The REIGN OF THE SUPERMEN is upon us. Stay tuned for the next issue where Superman (?) says "Fuck the Police" and brings Metropolis his own brand of justice!

Levi Flores
Levi Flores

So which one is best Not-Supes, Holla Forums? Giga Nigger, Robot, Superboy, or Zapman?

Logan White
Logan White

First pic

Do I mention how I love Shades Superman?

Ethan Foster
Ethan Foster

In order: Shades Superman, Superboy, Iron Man with a Hammer and finally Cyborg.

Jordan Evans
Jordan Evans

Black Iron Man is the best character and does the best job of honoring Superman's legacy.

Benjamin Sullivan
Benjamin Sullivan

This guy gets it. Although Supergroid loses points due to that horrible movie with Shaq.

Christopher Hernandez
Christopher Hernandez

It's ACTION COMICS #687, the secret origin of Shades Superman!

Hot dog! We get two covers and a poster!

Justin Carter
Justin Carter

Deep under the arctic ice, Herbie looking robots are hard at work reviving Superman! The fact they're speaking "Kryptonese" makes me smile. "Kryptonese" was the pre-crisis language of Krpyton, replaced post-crisis with "Kryptonian". You can actually find guides on learning how to speak Kryptonese.

By the power of strange alien science, the Man of Steel is reborn! As an electric ghost. Is this a prelude to Superman Red and Blue?

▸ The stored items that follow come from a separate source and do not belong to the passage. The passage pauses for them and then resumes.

-- pv_equiv track=rewrite | github.com/lucasotavio1/exercicios-tedstp | beecrowd/1024/1024.py | criptografar
-- ===== SOURCE A (Python) =====
-- def criptografar(msg):
--     primeira_passada = []
--     for char in msg:
--         if 'a' <= char <= 'z':
--             primeira_passada.append(chr(ord(char) + 3))
--         elif 'A' <= char <= 'Z':
--             primeira_passada.append(chr(ord(char) + 3))
--         else:
--             primeira_passada.append(char)
--     segunda_passada = ''.join(primeira_passada)[::-1]
--
--     metade = len(segunda_passada) // 2
--
--     resultado = []
--
--     for i in range(len(segunda_passada)):
--         char = segunda_passada[i]
--         if i >= metade and ('a' <= char <= 'z' or 'A' <= char <= 'Z'):
--             resultado.append(chr(ord(char) - 1))
--         else:
--             resultado.append(char)
--     return ''.join(resultado)
-- ===== SOURCE B (Python) =====
-- def criptografar(msg):
--     n = len(msg)
--     h = n // 2
--     def enc(i):
--         c = msg[n - 1 - i]
--         s = chr(ord(c) + 3) if ('a' <= c <= 'z' or 'A' <= c <= 'Z') else c
--         if i >= h and ('a' <= s <= 'z' or 'A' <= s <= 'Z'):
--             s = chr(ord(s) - 1)
--         return s
--     return ''.join(enc(i) for i in range(n))
-- ===== Notes on version B (the rewrite author's own statement) =====
-- stated objective: simpler
-- what changed: Replaces A's three sequential passes (shift letters into a list, join+reverse, second pass unshifting the second half) with one comprehension that computes each output character directly from msg[n-1-i] via index arithmetic, with no intermediate reversed string.
import Mathlib
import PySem

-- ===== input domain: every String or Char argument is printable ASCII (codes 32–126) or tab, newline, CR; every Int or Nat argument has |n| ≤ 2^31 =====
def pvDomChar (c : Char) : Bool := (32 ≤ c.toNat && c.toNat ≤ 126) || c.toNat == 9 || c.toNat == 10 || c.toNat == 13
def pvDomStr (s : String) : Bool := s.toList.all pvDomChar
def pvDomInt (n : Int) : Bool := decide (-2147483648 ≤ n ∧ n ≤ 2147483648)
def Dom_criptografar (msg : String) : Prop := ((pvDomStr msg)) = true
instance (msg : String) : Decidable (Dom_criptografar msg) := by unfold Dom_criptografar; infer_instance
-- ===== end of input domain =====

-- B fuses A's three sequential passes (shift, reverse, second-half unshift) into one
-- index-driven pass computing each output character directly; objective: simpler, same O(n) cost.

-- ===== PORT A =====
-- first loop body: the three branches of A's if/elif/else
def pvShiftA (ch : Char) : Char :=
  if 'a' ≤ ch ∧ ch ≤ 'z' then Char.ofNat (ch.toNat + 3)
  else if 'A' ≤ ch ∧ ch ≤ 'Z' then Char.ofNat (ch.toNat + 3)
  else ch

def criptografar (msg : String) : String :=
  let primeira_passada := msg.toList.foldl (fun acc ch => acc ++ [pvShiftA ch]) []
  let segunda_passada := primeira_passada.reverse
  let metade := segunda_passada.length / 2
  let resultado := (List.range segunda_passada.length).foldl (fun acc i =>
    let ch := segunda_passada.getD i ' '   -- in-range index, default never read
    acc ++ [if metade ≤ i ∧ (('a' ≤ ch ∧ ch ≤ 'z') ∨ ('A' ≤ ch ∧ ch ≤ 'Z'))
            then Char.ofNat (ch.toNat - 1) else ch]) []
  String.mk resultado

-- ===== PORT B =====
-- enc(i) from Source B: output character at position i, computed directly
def pvEncB (cs : List Char) (n h i : Nat) : Char :=
  let c := cs.getD (n - 1 - i) ' '   -- in-range index, default never read
  let s := if ('a' ≤ c ∧ c ≤ 'z') ∨ ('A' ≤ c ∧ c ≤ 'Z') then Char.ofNat (c.toNat + 3) else c
  if h ≤ i ∧ (('a' ≤ s ∧ s ≤ 'z') ∨ ('A' ≤ s ∧ s ≤ 'Z')) then Char.ofNat (s.toNat - 1) else s

def criptografar_alt (msg : String) : String :=
  let cs := msg.toList
  let n := cs.length
  let h := n / 2
  String.mk ((List.range n).map (pvEncB cs n h))

-- ===== PRECONDITION & SPEC =====
def Spec_criptografar (msg : String) (out : String) : Prop := out = criptografar_alt msg
instance (msg : String) (out : String) : Decidable (Spec_criptografar msg out) := by unfold Spec_criptografar; infer_instance

-- ===== CLAIM (what is proved, stated in full; the proofs are below) =====
def Claim_equal_criptografar : Prop := ∀ (msg : String), Dom_criptografar msg → Spec_criptografar msg (criptografar msg)

-- ===== LEMMAS AND PROOFS =====
-- pointwise agreement of the two per-index character computations
theorem pv_pointwise (cs : List Char) (i : Nat) (hi : i < cs.length) :
    (let ch := ((cs.map pvShiftA).reverse).getD i ' '
     if cs.length / 2 ≤ i ∧ (('a' ≤ ch ∧ ch ≤ 'z') ∨ ('A' ≤ ch ∧ ch ≤ 'Z'))
     then Char.ofNat (ch.toNat - 1) else ch)
    = pvEncB cs cs.length (cs.length / 2) i := by
  have hlen : ((cs.map pvShiftA).reverse).length = cs.length := by simp
  have hidx : cs.length - 1 - i < cs.length := by omega
  have hch : ((cs.map pvShiftA).reverse).getD i ' ' = pvShiftA (cs.getD (cs.length - 1 - i) ' ') := by
    rw [List.getD_eq_getElem _ _ (by simpa [hlen] using hi),
        List.getD_eq_getElem _ _ hidx, List.getElem_reverse]
    simp
  have hsh : ∀ c : Char, pvShiftA c =
      (if ('a' ≤ c ∧ c ≤ 'z') ∨ ('A' ≤ c ∧ c ≤ 'Z') then Char.ofNat (c.toNat + 3) else c) := by
    intro c; unfold pvShiftA; split_ifs <;> tauto
  simp only [hch, pvEncB, hsh]

theorem criptografar_spec : Claim_equal_criptografar := by
  intro msg _
  unfold Spec_criptografar criptografar criptografar_alt
  simp only [PySem.List.foldl_append_singleton_eq_map, List.nil_append,
             List.length_reverse, List.length_map]
  congr 1
  exact List.map_congr_left (fun i hi => pv_pointwise msg.toList i (List.mem_range.mp hi))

Oh man, I remember that rock candy.

Caleb Torres
Caleb Torres

Remembering his own death, electric ghost Superman vows to return to save the world! Speeding across the world, he arrives at his own tomb to molest his dead body and regain his amazing powers!

Made corporal once again, things are now so bright, Superman needs to wear shades! Really, he needs to wear shades. He's now got eye problems.

Christopher Taylor
Christopher Taylor

IT AIN'T NO GAME!

Bibbo decides to become Superman, and the "real" Superman trains with his new powers in the Fortress of Solitude. Seeing Metropolis in havoc, he knows its time to once again to fly into action!

Robert Harris
Robert Harris

BOOM! THIS AIN'T YOUR DADDY'S SUPERMAN! HE'S GOT A ZERO TOLERANCE POLICY ON CRIME AND HE'S NOT AFRAID TO PUT NIGGERS IN THE GROUND!

COMPLY OR DIE!

Aaron Roberts
Aaron Roberts

Every time I see a page with comic prices on it, its fills me with both nostalgia and pain. It takes me back to my childhood, when comics were new and interesting, but also Solar: Man of the Atom #10 cost 75 fucking dollars.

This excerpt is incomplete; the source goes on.